Post-Launch Fires and System Improvements

  • One of the fires was related to Mark Zuckerberg's timeline, which was failing to load due to an order of magnitude more interactions with his posts than anyone else in the early network (20m28s).
  • The root cause of the issue was a particular database query that needed to render every post, but the runtime scaled with the number of reposts, and it was fixed by adding an index (20m50s).
  • Another fire revolved around copying the follower graph from Instagram to Threads, which was a limited operation, but the issue arose when users wanted to follow people who hadn't signed up for Threads yet (21m11s).
  • The system originally designed couldn't handle the scale of big celebrities signing up, such as former President Barack Obama, and the team had to redesign the system to horizontally scale and orchestrate workers (22m10s).
  • The team manually worked through the backlog to ensure potential engagement wasn't left on the table, and the redesigned system has worked smoothly ever since (22m32s).
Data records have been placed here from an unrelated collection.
theorem pv_innerA (ts : List (String × String × String)) (mf : Int) (r1 : String)
    (pi : PySem.Dict String (PySem.Dict String Int)) :
    (pvK ts).foldl (fun pi r2 =>
      if r1 ≠ r2 then
        if mf ≤ pvCnt ts r1 r2 then
          pi.modify r1 PySem.Dict.empty (fun d => d.insert r2 (pvCnt ts r1 r2))
        else pi
      else pi) pi
    = (pvQual ts mf r1).foldl
        (fun pi r2 => pi.modify r1 PySem.Dict.empty (fun d => d.insert r2 (pvCnt ts r1 r2))) pi := by
  rw [PySem.List.foldl_congr_mem _ _
    (fun pi r2 => if r1 ≠ r2 ∧ mf ≤ pvCnt ts r1 r2 then
      pi.modify r1 PySem.Dict.empty (fun d => d.insert r2 (pvCnt ts r1 r2)) else pi) _
    (fun acc x _ => by by_cases h1 : r1 ≠ x <;> by_cases h2 : mf ≤ pvCnt ts r1 x <;>
      simp [h1, h2])]
  rw [PySem.List.foldl_ite_eq_foldl_filter]
  rfl

theorem pv_potA (ts : List (String × String × String)) (mf : Int) :
    pvA_potential (pvA_relationPairs ts) mf
    = (pvK ts).foldl (fun pi r1 => (pvQual ts mf r1).foldl
        (fun pi r2 => pi.modify r1 PySem.Dict.empty (fun d => d.insert r2 (pvCnt ts r1 r2))) pi)
        PySem.Dict.empty := by
  rw [pvA_potential, pvA_items]
  simp only [List.foldl_map]
  exact PySem.List.foldl_congr_mem _ _ _ _ (fun pi r1 _ => pv_innerA ts mf r1 pi)

theorem pv_potA_items (ts : List (String × String × String)) (mf : Int) :
    (pvA_potential (pvA_relationPairs ts) mf).items
    = ((pvK ts).filter (fun r1 => decide (pvQual ts mf r1 ≠ []))).map
        (fun r1 => (r1, pvCand ts mf r1)) := by
  rw [pv_potA]
  obtain ⟨o1, o2, o3⟩ := pv_outerA ts mf (pvK ts) PySem.Dict.empty (pvK_nodup ts)
    (fun r _ => PySem.Dict.get?_empty r)
  have hkeys : ((pvK ts).foldl (fun pi r1 => (pvQual ts mf r1).foldl
      (fun pi r2 => pi.modify r1 PySem.Dict.empty (fun d => d.insert r2 (pvCnt ts r1 r2))) pi)
      PySem.Dict.empty).keys
      = (pvK ts).filter (fun r1 => decide (pvQual ts mf r1 ≠ [])) := by
    rw [o3]; rfl
  have hnd : ((pvK ts).foldl (fun pi r1 => (pvQual ts mf r1).foldl
      (fun pi r2 => pi.modify r1 PySem.Dict.empty (fun d => d.insert r2 (pvCnt ts r1 r2))) pi)
      PySem.Dict.empty).keys.Nodup := by
    rw [hkeys]; exact (pvK_nodup ts).filter _
  rw [PySem.Dict.items_eq_map_keys _ hnd PySem.Dict.empty, hkeys]
  refine List.map_congr_left (fun r1 hr1 => ?_)
  have hq : pvQual ts mf r1 ≠ [] := by simpa using List.of_mem_filter hr1
  have hrK : r1 ∈ pvK ts := List.mem_of_mem_filter hr1
  have h2 := o2 r1 hrK
  rw [if_neg hq] at h2
  rw [PySem.Dict.getD_eq_get?_getD, h2]
  rfl

theorem portA_eq_pvOut (ts : List (String × String × String)) (mf : Int) :
    infer_inverse_relations_py ts mf = pvOut ts mf := by
  show (pvA_final (pvA_potential (pvA_relationPairs ts) mf)).items = pvOut ts mf
  rw [pvA_final, pv_potA_items]
  exact pv_finalA ts mf

theorem pv_modify_insert_empty {ν : Type} (d : PySem.Dict String ν) (k : String) (d0 : ν)
    (f : ν → ν) (h : d.contains k = false) :
    (d.insert k d0).modify k d0 f = d.modify k d0 f := by
  show (d.insert k d0).insert k (f ((d.insert k d0).getD k d0)) = d.insert k (f (d.getD k d0))
  rw [PySem.Dict.getD_insert_self, PySem.Dict.insert_insert_self,
    PySem.Dict.getD_of_not_contains d d0 h]

-- B's grouping loop carries A's dict plus its key list
theorem pv_group_aux (l : List (String × String × String))
    (d : PySem.Dict String (PySem.Set (String × String))) :
    l.foldl (fun st t =>
        let st' := if st.2.contains t.2.1 then st else (st.1 ++ [t.2.1], st.2.insert t.2.1 [])
        (st'.1, st'.2.modify t.2.1 [] (fun s => PySem.Set.add s (t.1, t.2.2)))) (d.keys, d)
    = ((l.foldl (fun d t => d.modify t.2.1 [] (fun s => PySem.Set.add s (t.1, t.2.2))) d).keys,
        l.foldl (fun d t => d.modify t.2.1 [] (fun s => PySem.Set.add s (t.1, t.2.2))) d) := by
  induction l generalizing d with
  | nil => rfl
  | cons t l ih =>
    rw [List.foldl_cons, List.foldl_cons]
    have hstep : (let st' := if (d.keys, d).2.contains t.2.1 = true then (d.keys, d)
          else ((d.keys, d).1 ++ [t.2.1], (d.keys, d).2.insert t.2.1 [])
        (st'.1, st'.2.modify t.2.1 [] (fun s => PySem.Set.add s (t.1, t.2.2))))
        = ((d.modify t.2.1 [] (fun s => PySem.Set.add s (t.1, t.2.2))).keys,
            d.modify t.2.1 [] (fun s => PySem.Set.add s (t.1, t.2.2))) := by
      by_cases h : d.contains t.2.1 = true
      · rw [if_pos (show (d.keys, d).2.contains t.2.1 = true from h)]
        show (d.keys, d.modify t.2.1 [] (fun s => PySem.Set.add s (t.1, t.2.2))) = _
        have hm := (PySem.Dict.contains_iff_mem_keys d t.2.1).mp h
        rw [pv_keys_modify]
        simp [PySem.Set.add, hm]
      · rw [if_neg (show ¬ (d.keys, d).2.contains t.2.1 = true from h)]
        show (d.keys ++ [t.2.1],
            (d.insert t.2.1 []).modify t.2.1 [] (fun s => PySem.Set.add s (t.1, t.2.2))) = _
        have hb : d.contains t.2.1 = false := by simpa using h
        have hm : t.2.1 ∉ d.keys := fun hmem => h ((PySem.Dict.contains_iff_mem_keys d t.2.1).mpr hmem)
        rw [pv_modify_insert_empty d t.2.1 [] _ hb, pv_keys_modify]
        simp [PySem.Set.add, hm]
    rw [hstep]
    exact ih _

theorem pv_group (ts : List (String × String × String)) :
    pvB_group ts = (pvK ts, pvA_relationPairs ts) := by
  have := pv_group_aux ts PySem.Dict.empty
  simpa [pvB_group, pvK, pvA_relationPairs] using this

-- the reversed-pair index: the value at q lists, in order, the relations whose
-- pair set contains q (each once, because pair sets have no duplicates)
theorem pv_rels_aux (K' : List String) (ts : List (String × String × String))
    (d : PySem.Dict (String × String) (List String)) (q : String × String) :
    (K'.foldl (fun d r =>
        ((pvA_relationPairs ts).getD r []).foldl
          (fun d q' => d.modify q' [] (fun l => l ++ [r])) d) d).getD q []
    = d.getD q [] ++ K'.filter (fun r => PySem.Set.contains (pvPairs ts r) q) := by
  induction K' generalizing d with
  | nil => simp
  | cons r K' ih =>
    rw [List.foldl_cons, ih, List.filter_cons]
    have hinner : (((pvA_relationPairs ts).getD r []).foldl
        (fun d q' => d.modify q' [] (fun l => l ++ [r])) d).getD q []
        = d.getD q [] ++ (if PySem.Set.contains (pvPairs ts r) q then [r] else []) := by
      have hm : ((pvPairs ts r).map (fun q' => (q', r))).foldl
          (fun d p => d.modify p.1 [] (fun l => l ++ [p.2])) d
          = ((pvA_relationPairs ts).getD r []).foldl
            (fun d q' => d.modify q' [] (fun l => l ++ [r])) d := by
        rw [List.foldl_map]; rfl
      rw [← hm, PySem.Dict.getD_foldl_modify_append]

      congr 1
      rw [List.filter_map]
      have hcomp : ((fun p : (String × String) × String => p.1 == q) ∘ fun q' => (q', r))
          = (fun q' => q' == q) := rfl
      rw [hcomp, List.map_map]
      rw [List.filter_beq]
      by_cases hq : q ∈ pvPairs ts r
      · have h1 : (pvPairs ts r).count q = 1 :=
          List.count_eq_one_of_mem (pvPairs_nodup ts r) hq
        rw [h1]
        simp [PySem.Set.contains, hq]
      · have h0 : (pvPairs ts r).count q = 0 := List.count_eq_zero_of_not_mem hq
        rw [h0]
        simp [PySem.Set.contains, hq]
    rw [hinner]
    rcases hb : PySem.Set.contains (pvPairs ts r) q with _ | _
    · simp
    · simp

theorem pv_rels_getD (ts : List (String × String × String)) (q : String × String) :
    (pvB_rels (pvK ts) (pvA_relationPairs ts)).getD q []
    = (pvK ts).filter (fun r => PySem.Set.contains (pvPairs ts r) q) := by
  have := pv_rels_aux (pvK ts) ts PySem.Dict.empty q
  simpa [pvB_rels] using this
Post-Launch Feature Development and Future Plans

  • After the launch, the team pivoted to address features users were asking for, including opening to Europe, shipping a following feed, and releasing a web client (23m0s).
  • The development team has a limited release of an API that allows users to read and write posts, polished content search, and shows trending conversations on the network (23m24s).
  • The team is working on ranking the follow graph and understanding content to match people's revealed preferences, while also catering to the needs of power users from Twitter and new users (23m37s).
  • The team is adopting ActivityPub, an open protocol for interoperating between microblogging networks, and is building it piece by piece to ensure it is done correctly (24m7s).
  • The reason for not integrating ActivityPub quickly is that it cannot be integrated into the Legacy Instagram broadcast sharing stack, and the team wants to make strong guarantees about how they process imported data (24m37s).
  • The team is rewriting their business logic and backend stack, which is an ongoing process (24m50s).

Key Learnings and Reflections

  • The biggest takeaway from the experience is the power of keeping things simple, and being clear about the value provided can guide hard decisions on where to cut scope (25m9s).
  • Another learning is that cleaner, newer code isn't necessarily always better, and the little learnings encoded into an old, battle-tested codebase add up (25m30s).
  • Building a product often answers questions better than abstract analysis, and prototypes can answer questions quicker than slide decks (25m45s).
  • The team acknowledges how lucky they are for the opportunity and reception of the product, and none of it was guaranteed (26m4s).

Team Size and Structure

  • The engineering team started with 5-10 engineers in January and grew to 30-40 engineers by launch, with a total of around 100 engineers contributing in some way (27m9s).
  • The core product team stayed under 50 engineers, and they were able to reuse existing infrastructure and platform teams (27m48s).
  • The team ensured the product worked and didn't kill Instagram, despite not having much time to test due to the timeline, and they lived on the product from the time it was a standalone app (28m4s).
  • Instagram itself is a big organization with a couple of thousand people, and for at least a couple of months, a couple of thousand people were using the app internally, sharing content and wiping it all before going public (28m31s).
  • The team got a fair amount of ad hoc testing, but they were not prepared for the scale, and they had to react quickly and rely on systems built for that scale (28m52s).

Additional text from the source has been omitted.